Энн вместе со всем своим поколением не могла предвидеть этот новый крестовый поход, и, хотя в 1932 году ей исполнится всего сорок один год, история ее жизни будет почти так же напоминать исторический роман или хронику окостеневших взглядов и обычаев, как если бы она жила во Флоренции эпохи Медичи. Равным образом это относится и ко всем нам, если мы достаточно стары, чтобы помнить Великую войну. За те сорок или пятьдесят лет, которые мы прожили, судя по обманчивому календарю, мы пережили пять веков лихорадочных перемен и, подобно Энн, считаем себя современниками Леонардо да Винчи и гнусных бород в стиле генерала Гранта, а также и новейшего вульгарного радиокомика и новейшего двадцатидвухлетнего физика, который летает на собственном аэроплане, невозмутимо голосует за коммунистов и, равно пренебрегая как санкцией церкви, так и разглагольствованиями несколько более пожилых радикалов о «сексуальной свободе», открыто сожительствует со своей подругой и наконец бесцеремонно приручает, дрессирует и расщепляет атом, который в дни нашей молодости казался не менее таинственным и неосязаемым, чем сам Святой Дух.
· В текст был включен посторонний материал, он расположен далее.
-- pv_equiv track=rewrite | github.com/AreebaAbid0067/AdventOfCode_2025 | day2_p2.py | is_repeated_pattern
-- ===== SOURCE A (Python) =====
-- def is_repeated_pattern(num_str):
--     """Return True if num_str is some substring repeated 2+ times"""
--     n = len(num_str)
--     # Try every possible pattern length that divides the full length
--     for pat_len in range(1, n // 2 + 1):
--         if n % pat_len == 0:
--             pattern = num_str[:pat_len]
--             if pattern * (n // pat_len) == num_str:
--                 return True
--     return False
-- ===== SOURCE B (Python) =====
-- def is_repeated_pattern(num_str):
--     """Return True if num_str is some substring repeated 2+ times"""
--     return len(num_str) > 0 and (num_str + num_str).find(num_str, 1) < len(num_str)
-- ===== Notes on version B (the rewrite author's own statement) =====
-- stated objective: faster
-- what changed: Replaced the trial loop over all divisor pattern lengths (each verified by building and comparing a repeated copy) with the single string-doubling check (s+s).find(s,1) < len(s).
import Mathlib
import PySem

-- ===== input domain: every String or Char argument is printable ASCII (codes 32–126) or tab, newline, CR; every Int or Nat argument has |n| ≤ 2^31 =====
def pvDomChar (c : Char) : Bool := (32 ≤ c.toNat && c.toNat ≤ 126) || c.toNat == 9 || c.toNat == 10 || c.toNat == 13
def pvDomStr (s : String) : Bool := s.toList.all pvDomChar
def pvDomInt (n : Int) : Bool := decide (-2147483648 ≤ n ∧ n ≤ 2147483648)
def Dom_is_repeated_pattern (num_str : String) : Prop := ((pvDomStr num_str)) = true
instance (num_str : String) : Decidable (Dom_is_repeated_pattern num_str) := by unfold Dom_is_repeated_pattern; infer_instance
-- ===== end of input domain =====

-- B replaces A's divisor loop by the single doubling-trick check (s+s).find(s,1) < len(s); return-value equivalence.

-- ===== PORT A =====
def is_repeated_pattern (num_str : String) : Bool :=
  let s := num_str.toList
  let n : Int := s.length
  (PySem.List.pyRange 1 (PySem.Int.floordiv n 2 + 1)).any fun pat_len =>
    if PySem.Int.mod n pat_len == 0 then
      (PySem.List.pyRepeat (PySem.Chars.slice s none (some pat_len)) (PySem.Int.floordiv n pat_len)) == s
    else false

-- ===== PORT B =====
def is_repeated_pattern_alt (num_str : String) : Bool :=
  let s := num_str.toList
  let n : Int := s.length
  decide (0 < n) && decide (PySem.Chars.findFrom (s ++ s) s 1 < n)

-- ===== PRECONDITION & SPEC =====
def Spec_is_repeated_pattern (num_str : String) (out : Bool) : Prop := out = is_repeated_pattern_alt num_str
instance (num_str : String) (out : Bool) : Decidable (Spec_is_repeated_pattern num_str out) := by unfold Spec_is_repeated_pattern; infer_instance

-- ===== CLAIM (what is proved, stated in full; the proofs are below) =====
def Claim_equal_is_repeated_pattern : Prop := ∀ (num_str : String), Dom_is_repeated_pattern num_str → Spec_is_repeated_pattern num_str (is_repeated_pattern num_str)

-- ===== LEMMAS AND PROOFS =====
theorem rot_pow {l : List Char} {k : ℕ} (h : l.rotate k = l) : ∀ m, l.rotate (k*m) = l := by
  intro m
  induction m with
  | zero => simp
  | succ m ih =>
      have : l.rotate (k*m + k) = l := by
        rw [← List.rotate_rotate, ih, h]
      simpa [Nat.mul_succ] using this

theorem rot_gcd {l : List Char} {k : ℕ} (h1 : 1 ≤ k) (h2 : k < l.length)
    (h : l.rotate k = l) : l.rotate (Nat.gcd k l.length) = l := by
  have hlt : Nat.gcd k l.length < l.length := lt_of_le_of_lt (Nat.gcd_le_left _ h1) h2
  obtain ⟨m, _, hm⟩ := Nat.exists_mul_mod_eq_gcd hlt
  rw [← hm, List.rotate_mod, rot_pow h]

theorem rot_occ {l : List Char} {k : ℕ} (h1 : 1 ≤ k) (h2 : k ≤ l.length) :
    (l <+: (l ++ l).drop k ↔ l.rotate k = l) := by
  have hd : (l ++ l).drop k = l.drop k ++ l := by
    rw [List.drop_append, Nat.sub_eq_zero_of_le h2, List.drop_zero]
  rw [hd, List.prefix_iff_eq_take, List.take_append, List.rotate_eq_drop_append_take h2]
  have hlen : (l.drop k).length = l.length - k := by simp
  have hk : l.length - (l.length - k) = k := by omega
  rw [List.take_of_length_le (by omega), hlen, hk]
  exact comm

theorem drop_eq_take_of_rot {l : List Char} {d : ℕ} (hdn : d ≤ l.length)
    (h : l.rotate d = l) : l.drop d = l.take (l.length - d) := by
  have hsplit : l.drop d ++ l.take d = l := by
    rw [← List.rotate_eq_drop_append_take hdn, h]
  have : (l.drop d ++ l.take d).take (l.length - d) = l.take (l.length - d) := by rw [hsplit]
  rw [List.take_append, List.length_drop, Nat.sub_self, List.take_zero, List.append_nil,
      List.take_of_length_le (by simp)] at this
  exact this

theorem take_period {l : List Char} {d : ℕ} (h : l.rotate d = l) :
    ∀ m, m*d + d ≤ l.length → (l.drop (m*d)).take d = l.take d := by
  intro m
  induction m with
  | zero => intro _; simp
  | succ m ih =>
      intro hm
      have hdn : d ≤ l.length := by omega
      have h1 : (m+1)*d = d + m*d := by ring
      rw [h1, ← List.drop_drop, drop_eq_take_of_rot hdn h, List.drop_take, List.take_take,
          Nat.min_eq_left (by omega)]
      exact ih (by omega)

theorem rep_of_rot {l : List Char} {d : ℕ} (hdvd : d ∣ l.length)
    (h : l.rotate d = l) : (List.replicate (l.length/d) (l.take d)).flatten = l := by
  rcases Nat.eq_zero_or_pos d with rfl | hd
  · simp_all
  have key : ∀ m, m*d ≤ l.length → (List.replicate m (l.take d)).flatten = l.take (m*d) := by
    intro m
    induction m with
    | zero => intro _; simp
    | succ m ih =>
        intro hm
        have h1 : List.replicate (m+1) (l.take d) = List.replicate m (l.take d) ++ [l.take d] := by
          rw [← List.replicate_succ']
        have h2 : (m+1)*d = m*d + d := by ring
        rw [h1, List.flatten_append, List.flatten_singleton, ih (by omega),
            ← take_period h m (by omega), h2, List.take_add]
  have hmul : (l.length / d) * d = l.length := Nat.div_mul_cancel hdvd
  rw [key _ (by omega), hmul, List.take_length]

theorem rot_of_rep {l : List Char} {d : ℕ} (hd : 0 < d) (hdn : d ≤ l.length)
    (hrep : (List.replicate (l.length/d) (l.take d)).flatten = l) : l.rotate d = l := by
  have hm : 1 ≤ l.length / d := Nat.one_le_div_iff hd |>.mpr hdn
  obtain ⟨q, hq⟩ : ∃ q, l.length / d = q + 1 := ⟨_, (Nat.succ_pred_eq_of_pos hm).symm⟩
  rw [hq] at hrep
  have hsplit : l = l.take d ++ (List.replicate q (l.take d)).flatten := by
    conv_lhs => rw [← hrep]
    rw [List.replicate_succ, List.flatten_cons]
  have hdrop : l.drop d = (List.replicate q (l.take d)).flatten := by
    conv_lhs => rw [hsplit]
    rw [List.drop_append_of_le_length (by simp [hdn]), List.drop_of_length_le (by simp [Nat.min_eq_left hdn]), List.nil_append]
  rw [List.rotate_eq_drop_append_take hdn, hdrop]
  conv_rhs => rw [← hrep]
  rw [List.replicate_succ', List.flatten_append, List.flatten_singleton]

def pvRep (l : List Char) : Prop := ∃ k, 1 ≤ k ∧ k < l.length ∧ l.rotate k = l

theorem A_iff (num_str : String) : is_repeated_pattern num_str = true ↔ pvRep num_str.toList := by
  set l := num_str.toList with hl
  have hfd2 : PySem.Int.floordiv (l.length : Int) 2 = ((l.length / 2 : ℕ) : Int) := by
    exact_mod_cast PySem.Int.floordiv_natCast l.length 2
  simp only [is_repeated_pattern, List.any_eq_true, ← hl]
  constructor
  · rintro ⟨x, hx, hp⟩
    rw [PySem.List.mem_pyRange_one, hfd2] at hx
    lift x to ℕ using (by omega) with d
    have hd1 : 1 ≤ d := by exact_mod_cast hx.1
    have hd2 : d ≤ l.length / 2 := by
      have := hx.2; omega
    by_cases hmod : PySem.Int.mod (l.length : Int) (d : Int) == 0
    · rw [if_pos hmod] at hp
      have hdvd : (d : ℕ) ∣ l.length := by
        have := (PySem.Int.mod_eq_zero_iff_dvd (l.length : Int) (d : Int)).mp (by exact_mod_cast beq_iff_eq.mp hmod)
        exact_mod_cast this
      have hslice : PySem.Chars.slice l none (some (d : Int)) = l.take d := by
        rw [PySem.Chars.slice_eq_listSlice, PySem.List.slice_to_natCast]
      have hfdd : PySem.Int.floordiv (l.length : Int) (d : Int) = ((l.length / d : ℕ) : Int) := by
        exact_mod_cast PySem.Int.floordiv_natCast l.length d
      rw [hslice, hfdd] at hp
      have hrep : (List.replicate (l.length / d) (l.take d)).flatten = l := by
        have := beq_iff_eq.mp hp
        simpa [PySem.List.pyRepeat] using this
      have hdn : d < l.length := by omega
      exact ⟨d, hd1, hdn, rot_of_rep (by omega) (by omega) hrep⟩
    · rw [if_neg hmod] at hp; exact absurd hp (by simp)
  · rintro ⟨k, hk1, hk2, hrot⟩
    set g := Nat.gcd k l.length with hg
    have hgrot : l.rotate g = l := rot_gcd hk1 hk2 hrot
    have hgdvd : g ∣ l.length := Nat.gcd_dvd_right _ _
    have hg1 : 1 ≤ g := Nat.pos_of_ne_zero (by simp [hg]; omega)
    have hgk : g ≤ k := Nat.gcd_le_left _ (by omega)
    have hghalf : g ≤ l.length / 2 := by
      have h2 : 2 * g ≤ l.length := by
        rcases hgdvd with ⟨c, hc⟩
        have hc2 : 2 ≤ c := by nlinarith [hc, hgk, hk2]
        nlinarith
      omega
    refine ⟨(g : Int), ?_, ?_⟩
    · rw [PySem.List.mem_pyRange_one, hfd2]
      refine ⟨?_, ?_⟩ <;> omega
    · have hmod : PySem.Int.mod (l.length : Int) (g : Int) == 0 := by
        rw [beq_iff_eq, PySem.Int.mod_eq_zero_iff_dvd]
        exact_mod_cast hgdvd
      rw [if_pos hmod]
      rw [PySem.Chars.slice_eq_listSlice, PySem.List.slice_to_natCast,
          show PySem.Int.floordiv (l.length : Int) (g : Int) = ((l.length / g : ℕ) : Int) from by exact_mod_cast PySem.Int.floordiv_natCast l.length g]
      rw [beq_iff_eq]
      simpa [PySem.List.pyRepeat] using rep_of_rot hgdvd hgrot

theorem B_iff {l : List Char} (h : 0 < l.length) :
    (PySem.Chars.findFrom (l ++ l) l 1 < (l.length : Int)) ↔ pvRep l := by
  rw [show (1:Int) = ((1:ℕ):Int) by norm_num]
  have hlen : (1:ℕ) ≤ (l ++ l).length := by simp; omega
  have hocc1 : l <:+: (l ++ l).drop 1 := by
    have hd : (l ++ l).drop 1 = l.drop 1 ++ l := by
      rw [List.drop_append, Nat.sub_eq_zero_of_le h, List.drop_zero]
    rw [hd]
    exact (List.suffix_append _ _).isInfix
  have hne : PySem.Chars.findFrom (l ++ l) l ((1:ℕ):Int) ≠ -1 := by
    intro hc
    exact ((PySem.Chars.findFrom_natCast_eq_neg_one_iff (l ++ l) l 1 hlen).mp hc) hocc1
  obtain ⟨hge, hpre, hmin⟩ := PySem.Chars.findFrom_natCast_spec (l ++ l) l 1 hlen hne
  set F := PySem.Chars.findFrom (l ++ l) l ((1:ℕ):Int) with hF
  have hge1 : (1:ℤ) ≤ F := by exact_mod_cast hge
  have hFnat : F = (F.toNat : ℤ) := (Int.toNat_of_nonneg (by omega)).symm
  constructor
  · intro hlt
    have hj1 : 1 ≤ F.toNat := by omega
    have hj2 : F.toNat < l.length := by omega
    exact ⟨F.toNat, hj1, hj2, (rot_occ hj1 (by omega)).mp hpre⟩
  · rintro ⟨k, hk1, hk2, hrot⟩
    have hocc : l <+: (l ++ l).drop k := (rot_occ hk1 (by omega)).mpr hrot
    by_contra hge'
    have : k < F.toNat := by omega
    exact hmin k hk1 this hocc

theorem B_iff_full (num_str : String) : is_repeated_pattern_alt num_str = true ↔ pvRep num_str.toList := by
  simp only [is_repeated_pattern_alt, Bool.and_eq_true, decide_eq_true_eq]
  rcases Nat.eq_zero_or_pos num_str.toList.length with h0 | hpos
  · constructor
    · rintro ⟨h1, _⟩; exfalso; rw [h0] at h1; exact absurd h1 (by norm_num)
    · rintro ⟨k, hk1, hk2, _⟩; omega
  · rw [B_iff hpos]
    exact ⟨fun h => h.2, fun h => ⟨by exact_mod_cast hpos, h⟩⟩

-- ===== VERDICT (by name: the statement is the Claim_ definition above) =====
theorem is_repeated_pattern_spec : Claim_equal_is_repeated_pattern := by
  intro num_str _
  unfold Spec_is_repeated_pattern
  rw [Bool.eq_iff_iff, A_iff, B_iff_full]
Если не считать этих молитвенных социалистических сборищ, Энн нигде ничего не слышала о революции — с тем же успехом она могла бы просто играть в бридж. Она надеялась узнать ее евангелие от жизнерадостного доктора Харджиса и действительно кое-что узнала на первой же его лекции.
Лекция происходила в Сюзен Б. Энтони-холл, в аудитории С-2. Меблировка помещения состояла из жестких полированных стульев с плоскими деревянными подлокотниками, как в кафетерии, невысокого помоста для преподавателя, нескольких классных досок /И унылого портрета Гарриет Бичер-Стоу. От всего этого веяло традиционной, освященной веками скукой, свойственной бюро регистрации браков, больницам, приемным врачей и методистским церквам в южных штатах.
В этой пещере, предназначенной для того, чтобы сделать учение неприятным и добродетельным, сорок девиц являли собою старомодный сад, а блиставший на помосте Глен Харджис — рыжеволосого садовника. течение нескольких минут он бубнил о кухне и прачечной науки — о консультациях, темах, обязательной литературе, — после чего улыбнулся аудитории и приступил к делу.
— Сударыни, если у меня хватит сил и возможностей, я хотел бы не столько умножить ваши познания, сколько рассеять ваши предрассудки. Несмотря на живые свидетельства раскопок Помпеи, все мы сегодня склонны думать, что люди, жившие до 1400 года нашей эры, и уж во всяком случае люди, жившие до 500 года нашей эры, отличались от нас не менее разительно, чем человек от обезьяны. Величайший подвиг науки и воображения состоит в усвоении той истины, — что у жителей Помпеи, когда она в 79 году была погребена под пеплом, имелись точно такие же выборы, предвыборные кампании и плакаты, точно такое же взяточничество, реформизм и присвоение общественных средств, как и у нас; что дамы ходили в лавки за вином и сосисками, а надменные и, возможно, отнюдь не безупречные водопроводчики возились с водопроводными трубами. Отголоски характерного заблуждения, состоящего в том, что античная история принципиально отлична от нашей, нередко слышатся в идиотских спорах о причинах падения Рима. Богослов скажет вам, будто Рим пал оттого, что римляне пили вино, устраивали скачки по воскресеньям и допускали существование танцовщиц.